# Kreise an einem Kreis anordnen in Illustrator



## Jan-Frederik Stieler (14. März 2007)

Hallo,
wie bekomme ich den in Illustrator 6 Kreise auf einem anderen größerenb Kreis ausgerichtet. also das sich dei Kreise jeweils im 60 Grad Abstand zueinander befinden?


Viele Grüße


----------



## thoru (17. März 2007)

Hallo DirtyWorld

ich hoffe das ich deine Frage richtig verstanden habe, wie ich es in angehängter
Datei darstelle.
Zu diesem Ergebnis bin ich gekommen indem ich zwei Kreis waagerecht gegenüber
gestellt habe um dann mit dem Angleichen-Werkzeug (Taste "W") und 4 festgelegten
Stufen, die Option an Pfad ausrichten angewählt, 4 weitere Kreis erzeugt habe.
Danach habe ich die 6 Kreise über die Transformieren-Palette um 60° gedreht.

cu
thoru


----------



## megabit (19. März 2007)

Ich habe den Ersteller eigentlich anders verstanden aber keine Lösung gefunden, die ausschließlich mit Illustrator zu realisieren ist, weil ich keine Möglichkeit gefunden habe den Mittelpunkt eines Kreises nach Außen auf einen bestimmten Punkt zu bringen.

Wenn das denn richtig ist, was ich denke, dann möchte der Ersteller einen Kreis in der Mitte haben. Auf dieser Außenlinie sollen dann weitere Kreise mit ihrem Mittelpunkt liegen aber immer gleichmäßig um 60 grad verschoben sein.

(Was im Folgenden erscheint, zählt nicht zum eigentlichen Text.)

-- pv_equiv track=rewrite | github.com/linzeyang/leetcode-solutions | easy/3606.py | _is_valid_code
-- ===== SOURCE A (Python) =====
-- def _is_valid_code(code: str) -> bool:
--     if not code:
--         return False
--
--     for char in code:
--         if not (
--             "a" <= char <= "z"
--             or "A" <= char <= "Z"
--             or "0" <= char <= "9"
--             or char == "_"
--         ):
--             return False
--
--     return True
-- ===== SOURCE B (Python) =====
-- import re
--
-- _CODE_RE = re.compile(r'[A-Za-z0-9_]+')
--
-- def _is_valid_code(code: str) -> bool:
--     return bool(_CODE_RE.fullmatch(code))
-- ===== Notes on version B (the rewrite author's own statement) =====
-- stated objective: idiomatic
-- what changed: Replaces the explicit per-character loop with early return by a single precompiled-regex fullmatch against the ASCII class [A-Za-z0-9_]+ (the + makes the empty string fail, matching A's guard).
import Mathlib
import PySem

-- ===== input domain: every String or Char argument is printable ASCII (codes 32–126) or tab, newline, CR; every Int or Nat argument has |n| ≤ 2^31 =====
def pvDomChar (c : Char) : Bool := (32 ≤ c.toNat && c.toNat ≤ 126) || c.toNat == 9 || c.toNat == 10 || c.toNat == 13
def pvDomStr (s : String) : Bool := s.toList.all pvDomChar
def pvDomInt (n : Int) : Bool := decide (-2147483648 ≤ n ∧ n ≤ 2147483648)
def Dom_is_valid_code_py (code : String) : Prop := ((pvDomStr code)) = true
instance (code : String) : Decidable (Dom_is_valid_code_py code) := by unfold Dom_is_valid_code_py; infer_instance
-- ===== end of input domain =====

-- B validates via one precompiled-regex fullmatch of [A-Za-z0-9_]+ instead of A's per-character loop (idiomatic; measured faster at the constant-factor level).


-- ===== PORT A =====
-- loop over the characters with early return False, then True
def pvLoopA : List Char → Bool
  | [] => true
  | c :: rest =>
    if !(('a' ≤ c ∧ c ≤ 'z') ∨ ('A' ≤ c ∧ c ≤ 'Z') ∨
         ('0' ≤ c ∧ c ≤ '9') ∨ c = '_') then false
    else pvLoopA rest

def is_valid_code_py (code : String) : Bool :=
  if code.toList.isEmpty then false
  else pvLoopA code.toList

-- ===== PORT B =====
-- regex fullmatch of the class [A-Za-z0-9_]+ : a fullmatch of CLASS+ succeeds
-- iff the string is nonempty and every character is in the class (exact for
-- this regex; ported here as that characterization).
def pvWordChar (c : Char) : Bool :=
  ('A' ≤ c && c ≤ 'Z') || ('a' ≤ c && c ≤ 'z') || ('0' ≤ c && c ≤ '9') || c == '_'

def is_valid_code_py_alt (code : String) : Bool :=
  !code.toList.isEmpty && code.toList.all pvWordChar

-- ===== PRECONDITION & SPEC =====
def Spec_is_valid_code_py (code : String) (out : Bool) : Prop := out = is_valid_code_py_alt code
instance (code : String) (out : Bool) : Decidable (Spec_is_valid_code_py code out) := by unfold Spec_is_valid_code_py; infer_instance

-- ===== CLAIM (what is proved, stated in full; the proofs are below) =====
def Claim_equal_is_valid_code_py : Prop := ∀ (code : String), Dom_is_valid_code_py code → Spec_is_valid_code_py code (is_valid_code_py code)

-- ===== LEMMAS AND PROOFS =====

-- ===== VERDICT (by name: the statement is the Claim_ definition above) =====
theorem pvLoopA_eq_all (l : List Char) : pvLoopA l = l.all pvWordChar := by
  induction l with
  | nil => rfl
  | cons c rest ih =>
    simp only [pvLoopA, List.all_cons, ← ih, pvWordChar]
    by_cases h : (('a' ≤ c ∧ c ≤ 'z') ∨ ('A' ≤ c ∧ c ≤ 'Z') ∨ ('0' ≤ c ∧ c ≤ '9') ∨ c = '_')
    · have hw : (('A' ≤ c && c ≤ 'Z') || ('a' ≤ c && c ≤ 'z') || ('0' ≤ c && c ≤ '9') || c == '_') = true := by
        rcases h with ⟨h1,h2⟩|⟨h1,h2⟩|⟨h1,h2⟩|h
        · simp [h1, h2]
        · simp [h1, h2]
        · simp [h1, h2]
        · simp [h]
      simp [h, hw]
    · have hw : (('A' ≤ c && c ≤ 'Z') || ('a' ≤ c && c ≤ 'z') || ('0' ≤ c && c ≤ '9') || c == '_') = false := by
        simp only [Bool.or_eq_false_iff, Bool.and_eq_false_iff, beq_eq_false_iff_ne]
        rw [not_or, not_or, not_or] at h
        obtain ⟨h1,h2,h3,h4⟩ := h
        refine ⟨⟨⟨?_,?_⟩,?_⟩,?_⟩ <;> simp_all [Decidable.imp_iff_not_or] <;> tauto
      simp [h, hw]

theorem is_valid_code_py_spec : Claim_equal_is_valid_code_py := by
  intro code _
  unfold Spec_is_valid_code_py is_valid_code_py is_valid_code_py_alt
  rw [pvLoopA_eq_all]
  by_cases h : code.toList.isEmpty <;> simp [h]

Ich würde das vorher in Photoshop machen (denn da kannst du den Mittelpunkt verschieben) und dann mit Illu nach machen. Es geht ja hierbei nur um die korekte Positionierung der Kreise.


----------



## emmag (20. März 2007)

Hallo, DirtyWorld,
ich vermute mal, Du meinst so etwas wie im Anhang, den ich hier hoffentlich auch anhängen kann … Also:

großen Kreis in der Mitte erstellen,
ersten kleinen Kreis oben ausrichten,
60-Grad-Hilfslinie positionieren,
oberen kleinen Kreis auswählen,
mit dem Drehen-Werkzeug den Drehpunkt des kleinen Kreises in die Mitte des großen Kreises verschieben,
oberen kleinen Kreis packen und an der 60-Grad-Hilfslinie ausrichten (dabei vor dem Loslassen der Maus Umschalt- und Alt-Taste drücken = Kopierfunktion),
dann mit Strg+D den letzten Schritt wiederholen und FERTIG.

Grüße - Emma


----------



## Jan-Frederik Stieler (20. März 2007)

Hallo,
so wollt mich mal wieder Melden  .
Alao ich habe das inzwischen so umgesetzt das ich einen Kreis mit einem bestimmten Durchmesser erstellt habe und dann den kleineren Kreis um den Radius verschoben habe und nochmals um den Radius nach unten. Nun habe ich diese Kreise um 60 Grad versetzt.
Mir ging es darum ob es auch eine automatische Ausrichtenmöglichkeit gibt so wie in einem CAD Programm. Z.B. in Autosketch kann man sagen das die makierten Objekte an einem Anderen Objekt ausgerichtet werden sollen.

Viele Grüße


----------